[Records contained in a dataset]
-- pv_equiv track=rewrite | github.com/jinha2536/mdm-arithmetic | diffusion-arithmetic/experiments/exp_countdown.py | classify_output_positions
-- ===== SOURCE A (Python) =====
-- POS_PLAN = 'plan'
--
-- POS_CALC = 'calc'
--
-- POS_SEP = 'sep'
--
-- def classify_output_positions(output_str):
--     types = []
--     steps = output_str.split(',')
--     for si, step in enumerate(steps):
--         eq_pos = step.find('=')
--         if eq_pos < 0:
--             types.extend([POS_PLAN] * len(step))
--         else:
--             types.extend([POS_PLAN] * eq_pos)
--             types.append(POS_SEP)
--             types.extend([POS_CALC] * (len(step) - eq_pos - 1))
--         if si < len(steps) - 1:
--             types.append(POS_SEP)
--     return types
-- ===== SOURCE B (Python) =====
-- POS_PLAN = 'plan'
-- POS_CALC = 'calc'
-- POS_SEP = 'sep'
--
-- def classify_output_positions(output_str):
--     # single left-to-right scan: a comma resets the state; the first '=' of a
--     # segment is a separator; everything after it (until the next comma) is calc
--     types = []
--     seen_eq = False
--     for ch in output_str:
--         if ch == ',':
--             types.append(POS_SEP)
--             seen_eq = False
--         elif ch == '=' and not seen_eq:
--             types.append(POS_SEP)
--             seen_eq = True
--         elif seen_eq:
--             types.append(POS_CALC)
--         else:
--             types.append(POS_PLAN)
--     return types
-- ===== Notes on version B (the rewrite author's own statement) =====
-- stated objective: simpler
-- what changed: Replaced split-on-comma plus per-segment search for the first equals sign and block extends by a single character-by-character state-machine scan with one boolean flag reset at each comma.
import Mathlib
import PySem

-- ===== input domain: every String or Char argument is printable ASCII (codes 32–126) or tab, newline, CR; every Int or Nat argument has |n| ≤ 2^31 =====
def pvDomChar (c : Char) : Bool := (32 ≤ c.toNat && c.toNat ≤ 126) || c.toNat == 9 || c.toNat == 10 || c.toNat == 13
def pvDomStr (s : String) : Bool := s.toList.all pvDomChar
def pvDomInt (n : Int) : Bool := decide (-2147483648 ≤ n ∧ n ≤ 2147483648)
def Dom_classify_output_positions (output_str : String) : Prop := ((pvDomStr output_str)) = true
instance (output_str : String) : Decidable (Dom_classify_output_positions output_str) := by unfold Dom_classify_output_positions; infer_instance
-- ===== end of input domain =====

-- B replaces A's split-on-comma plus per-segment search by one char-by-char state-machine scan (objective: simpler).

-- ===== PORT A =====
def classify_output_positions (output_str : String) : List String :=
  let steps := PySem.Chars.splitOn output_str.toList [',']
  (PySem.List.enumerate steps 0).foldl (fun types p =>
    let si := p.1
    let step := p.2
    let eq_pos := PySem.Chars.find step ['=']
    let types :=
      if eq_pos < 0 then types ++ List.replicate step.length "plan"
      else types ++ List.replicate eq_pos.toNat "plan" ++ ["sep"]
             ++ List.replicate (step.length - eq_pos.toNat - 1) "calc"
    if si < (steps.length : Int) - 1 then types ++ ["sep"] else types) []

-- ===== PORT B =====
def pvAltGo (seen : Bool) : List Char → List String
  | [] => []
  | c :: cs =>
    if c = ',' then "sep" :: pvAltGo false cs
    else if c = '=' ∧ seen = false then "sep" :: pvAltGo true cs
    else if seen then "calc" :: pvAltGo true cs
    else "plan" :: pvAltGo false cs

def classify_output_positions_alt (output_str : String) : List String :=
  pvAltGo false output_str.toList

-- ===== PRECONDITION & SPEC =====
def Spec_classify_output_positions (output_str : String) (out : List String) : Prop := out = classify_output_positions_alt output_str
instance (output_str : String) (out : List String) : Decidable (Spec_classify_output_positions output_str out) := by unfold Spec_classify_output_positions; infer_instance

-- ===== CLAIM (what is proved, stated in full; the proofs are below) =====
def Claim_equal_classify_output_positions : Prop := ∀ (output_str : String), Dom_classify_output_positions output_str → Spec_classify_output_positions output_str (classify_output_positions output_str)

-- ===== LEMMAS AND PROOFS =====

/-- Proof-side model of `PySem.Chars.splitOn · [',']`. -/
def pvSplit : List Char → List (List Char)
  | [] => [[]]
  | c :: cs => if c = ',' then [] :: pvSplit cs else (pvSplit cs).modifyHead (c :: ·)

lemma pvSplit_ne_nil (cs : List Char) : pvSplit cs ≠ [] := by
  cases cs with
  | nil => simp [pvSplit]
  | cons c cs =>
    simp only [pvSplit]
    split_ifs
    · simp
    · cases h : pvSplit cs with
      | nil => exact absurd h (pvSplit_ne_nil cs)
      | cons a t => simp [List.modifyHead]

lemma modifyHead_comp {α : Type} (l : List α) (f g : α → α) (h : l ≠ []) :
    (l.modifyHead g).modifyHead f = l.modifyHead (fun x => f (g x)) := by
  cases l with
  | nil => simp at h
  | cons a t => simp [List.modifyHead]

lemma modifyHead_fun_id {α : Type} (l : List α) : l.modifyHead (fun x => x) = l := by
  cases l <;> simp [List.modifyHead]

lemma splitOn_go_eq (fuel : Nat) (l cur : List Char) (acc : List (List Char))
    (h : l.length < fuel) :
    PySem.Chars.splitOn.go [','] fuel l cur acc
      = acc.reverse ++ (pvSplit l).modifyHead (cur.reverse ++ ·) := by
  induction fuel generalizing l cur acc with
  | zero => omega
  | succ f ih =>
    cases l with
    | nil => simp [PySem.Chars.splitOn.go, pvSplit, List.modifyHead]
    | cons c rest =>
      by_cases hc : c = ','
      · subst hc
        have hpre : [','].isPrefixOf (',' :: rest) = true := by simp [List.isPrefixOf]
        have hd : List.drop [','].length (',' :: rest) = rest := by simp
        simp only [PySem.Chars.splitOn.go, hpre, if_pos, hd]
        rw [ih rest [] (cur.reverse :: acc) (by simp at h; omega)]
        cases hsp : pvSplit rest with
        | nil => exact absurd hsp (pvSplit_ne_nil rest)
        | cons a t => simp [pvSplit, hsp, List.modifyHead]
      · have hpre : [','].isPrefixOf (c :: rest) = false := by
          simp [List.isPrefixOf]
          exact fun hh => hc hh.symm
        simp only [PySem.Chars.splitOn.go, hpre, Bool.false_eq_true, if_false]
        rw [ih rest (c :: cur) acc (by simp at h; omega)]
        simp only [pvSplit, if_neg hc]
        rw [modifyHead_comp _ _ _ (pvSplit_ne_nil rest)]
        simp

lemma splitOn_eq_pvSplit (cs : List Char) :
    PySem.Chars.splitOn cs [','] = pvSplit cs := by
  have := splitOn_go_eq (cs.length + 1) cs [] [] (by omega)
  rw [PySem.Chars.splitOn, this]
  simp only [List.reverse_nil, List.nil_append]
  exact modifyHead_fun_id _

lemma find_go_ge (cs : List Char) (k : Nat) :
    PySem.Chars.find.go ['='] cs k = -1 ∨ (k : Int) ≤ PySem.Chars.find.go ['='] cs k := by
  induction cs generalizing k with
  | nil => left; simp [PySem.Chars.find.go]
  | cons c cs ih =>
    simp only [PySem.Chars.find.go]
    split_ifs
    · right; omega
    · rcases ih (k + 1) with h | h
      · left; exact h
      · right; omega

/-- `find.go` with a shifted start index. -/
lemma find_go_shift (cs : List Char) (k : Nat) :
    PySem.Chars.find.go ['='] cs k
      = if PySem.Chars.find.go ['='] cs 0 = -1 then -1
        else PySem.Chars.find.go ['='] cs 0 + k := by
  induction cs generalizing k with
  | nil => simp [PySem.Chars.find.go]
  | cons c cs ih =>
    by_cases hc : c = '='
    · subst hc
      have hpre : ['='].isPrefixOf ('=' :: cs) = true := by simp [List.isPrefixOf]
      simp only [PySem.Chars.find.go, hpre, if_pos]
      norm_num
    · have hpre : ['='].isPrefixOf (c :: cs) = false := by
        simp [List.isPrefixOf]
        exact fun hh => hc hh.symm
      simp only [PySem.Chars.find.go, hpre, Bool.false_eq_true, if_false]
      rw [ih (k + 1), ih 1]
      by_cases h1 : PySem.Chars.find.go ['='] cs 0 = -1
      · simp [h1]
      · have hge : (0 : Int) ≤ PySem.Chars.find.go ['='] cs 0 := by
          rcases find_go_ge cs 0 with h | h
          · exact absurd h h1
          · exact h
        rw [if_neg h1, if_neg h1, if_neg (by omega)]
        push_cast; ring

lemma find_cons_self (cs : List Char) : PySem.Chars.find ('=' :: cs) ['='] = 0 := by
  have hpre : ['='].isPrefixOf ('=' :: cs) = true := by simp [List.isPrefixOf]
  simp [PySem.Chars.find, PySem.Chars.find.go, hpre]

lemma find_cons_ne (c : Char) (cs : List Char) (hc : c ≠ '=') :
    PySem.Chars.find (c :: cs) ['='] =
      if PySem.Chars.find cs ['='] = -1 then -1 else PySem.Chars.find cs ['='] + 1 := by
  have hpre : ['='].isPrefixOf (c :: cs) = false := by
    simp [List.isPrefixOf]
    exact fun hh => hc hh.symm
  simp only [PySem.Chars.find, PySem.Chars.find.go, hpre, Bool.false_eq_true, if_false]
  exact find_go_shift cs 1

lemma find_nonneg_of_ne (cs : List Char) (h : PySem.Chars.find cs ['='] ≠ -1) :
    0 ≤ PySem.Chars.find cs ['='] := by
  have := PySem.Chars.neg_one_le_find cs ['=']
  omega

lemma find_eq_neg_one_iff_not_mem (p : List Char) :
    PySem.Chars.find p ['='] = -1 ↔ '=' ∉ p := by
  rw [PySem.Chars.find_eq_neg_one_iff]
  constructor
  · intro h hm
    obtain ⟨s1, t1, rfl⟩ := List.append_of_mem hm
    exact h ⟨s1, t1, by simp⟩
  · intro h hinf
    exact h (List.singleton_sublist.mp hinf.sublist)

/-- A's per-segment output. -/
def pvSeg (step : List Char) : List String :=
  let eq_pos := PySem.Chars.find step ['=']
  if eq_pos < 0 then List.replicate step.length "plan"
  else List.replicate eq_pos.toNat "plan" ++ ["sep"]
         ++ List.replicate (step.length - eq_pos.toNat - 1) "calc"

def pvSepJoin : List (List Char) → List String
  | [] => []
  | [s] => pvSeg s
  | s :: rest => pvSeg s ++ "sep" :: pvSepJoin rest

lemma pvAltGo_true (p t : List Char) (h : ',' ∉ p) :
    pvAltGo true (p ++ t) = List.replicate p.length "calc" ++ pvAltGo true t := by
  induction p with
  | nil => simp
  | cons c p ih =>
    have hc : c ≠ ',' := by intro hh; subst hh; exact h List.mem_cons_self
    have hp : ',' ∉ p := fun hm => h (List.mem_cons_of_mem _ hm)
    simp [pvAltGo, hc, ih hp, List.replicate_succ]

lemma pvAltGo_seg (p t : List Char) (h : ',' ∉ p) :
    pvAltGo false (p ++ t) = pvSeg p ++ pvAltGo (decide ('=' ∈ p)) t := by
  induction p with
  | nil => simp [pvSeg, PySem.Chars.find, PySem.Chars.find.go]
  | cons c p ih =>
    have hc : c ≠ ',' := by intro hh; subst hh; exact h List.mem_cons_self
    have hp : ',' ∉ p := fun hm => h (List.mem_cons_of_mem _ hm)
    by_cases he : c = '='
    · subst he
      simp only [List.cons_append, pvAltGo, if_neg hc]
      rw [if_pos (by simp), pvAltGo_true p t hp]
      simp [pvSeg, find_cons_self, List.replicate_succ]
    · have he' : ¬('=' = c) := fun hh => he hh.symm
      have hfind := find_cons_ne c p he
      simp only [List.cons_append, pvAltGo, if_neg hc]
      rw [if_neg (by simp [he]), if_neg (by simp), ih hp]
      by_cases h1 : PySem.Chars.find p ['='] = -1
      · have hnm : '=' ∉ p := (find_eq_neg_one_iff_not_mem p).mp h1
        simp [pvSeg, hfind, h1, List.replicate_succ, he', hnm]
      · have h0 : 0 ≤ PySem.Chars.find p ['='] := find_nonneg_of_ne p h1
        have hmem : '=' ∈ p := by
          by_contra hnm
          exact h1 ((find_eq_neg_one_iff_not_mem p).mpr hnm)
        simp only [pvSeg, hfind, if_neg h1]
        rw [if_neg (by omega), if_neg (by omega)]
        have ht : (PySem.Chars.find p ['='] + 1).toNat = (PySem.Chars.find p ['=']).toNat + 1 := by omega
        simp [ht, List.replicate_succ, he', hmem]

lemma pvFoldA (l : List (List Char)) (i N : Int) (acc : List String)
    (hN : i + l.length = N) (hl : l ≠ []) :
    (PySem.List.enumerate l i).foldl (fun types p =>
      let si := p.1
      let step := p.2
      let eq_pos := PySem.Chars.find step ['=']
      let types :=
        if eq_pos < 0 then types ++ List.replicate step.length "plan"
        else types ++ List.replicate eq_pos.toNat "plan" ++ ["sep"]
               ++ List.replicate (step.length - eq_pos.toNat - 1) "calc"
      if si < N - 1 then types ++ ["sep"] else types) acc
    = acc ++ pvSepJoin l := by
  induction l generalizing i acc with
  | nil => simp at hl
  | cons s rest ih =>
    rw [PySem.List.enumerate_cons]
    simp only [List.foldl_cons]
    cases rest with
    | nil =>
      have hi : ¬ (i < N - 1) := by simp at hN; omega
      simp only [hi, if_false, PySem.List.enumerate_nil, List.foldl_nil, pvSepJoin, pvSeg]
      split_ifs <;> simp
    | cons r rs =>
      have hi : i < N - 1 := by simp at hN; push_cast at hN; omega
      rw [ih (i + 1) _ (by simp at hN ⊢; push_cast at hN ⊢; omega) (by simp)]
      simp only [hi, if_true]
      show _ = acc ++ (pvSeg s ++ "sep" :: pvSepJoin (r :: rs))
      split_ifs <;> simp [pvSeg, *]

lemma pvMain (cs pre : List Char) (h : ',' ∉ pre) :
    pvAltGo false (pre ++ cs) = pvSepJoin ((pvSplit cs).modifyHead (pre ++ ·)) := by
  induction cs generalizing pre with
  | nil =>
    simp only [pvSplit, List.modifyHead, List.append_nil]
    have := pvAltGo_seg pre [] h
    simpa [pvSepJoin, pvAltGo] using this
  | cons c cs ih =>
    by_cases hc : c = ','
    · subst hc
      simp only [pvSplit, if_pos rfl, List.modifyHead, List.append_nil]
      have h1 := pvAltGo_seg pre (',' :: cs) h
      rw [h1]
      simp only [pvAltGo, if_pos rfl]
      have h2 := ih [] (by simp)
      simp only [List.nil_append] at h2
      rw [h2, modifyHead_fun_id]
      cases hsp : pvSplit cs with
      | nil => exact absurd hsp (pvSplit_ne_nil cs)
      | cons a t =>
        cases t <;> simp [pvSepJoin]
    · have h2 := ih (pre ++ [c]) (by intro hm; rcases List.mem_append.mp hm with hm | hm; exact h hm; exact hc (List.mem_singleton.mp hm).symm)
      rw [List.append_assoc] at h2
      simp only [List.singleton_append] at h2
      rw [h2]
      simp only [pvSplit, if_neg hc]
      rw [modifyHead_comp _ _ _ (pvSplit_ne_nil cs)]
      congr 2
      funext x
      simp

-- ===== VERDICT (by name: the statement is the Claim_ definition above) =====
theorem classify_output_positions_spec : Claim_equal_classify_output_positions := by
  intro s _hd
  show classify_output_positions s = classify_output_positions_alt s
  unfold classify_output_positions classify_output_positions_alt
  rw [splitOn_eq_pvSplit]
  rw [pvFoldA (pvSplit s.toList) 0 (pvSplit s.toList).length [] (by simp) (pvSplit_ne_nil _)]
  rw [List.nil_append]
  have := pvMain s.toList [] (by simp)
  simp only [List.nil_append] at this
  rw [modifyHead_fun_id] at this
  exact this.symm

*Exercise directions:*
Could you return exactly the lines above from the line with "PySem.Chars.splitOn.go [','] fuel" to the line with "cons c rest =>", both included, and nothing else?

*Written answer:*
    PySem.Chars.splitOn.go [','] fuel l cur acc
      = acc.reverse ++ (pvSplit l).modifyHead (cur.reverse ++ ·) := by
  induction fuel generalizing l cur acc with
  | zero => omega
  | succ f ih =>
    cases l with
    | nil => simp [PySem.Chars.splitOn.go, pvSplit, List.modifyHead]
    | cons c rest =>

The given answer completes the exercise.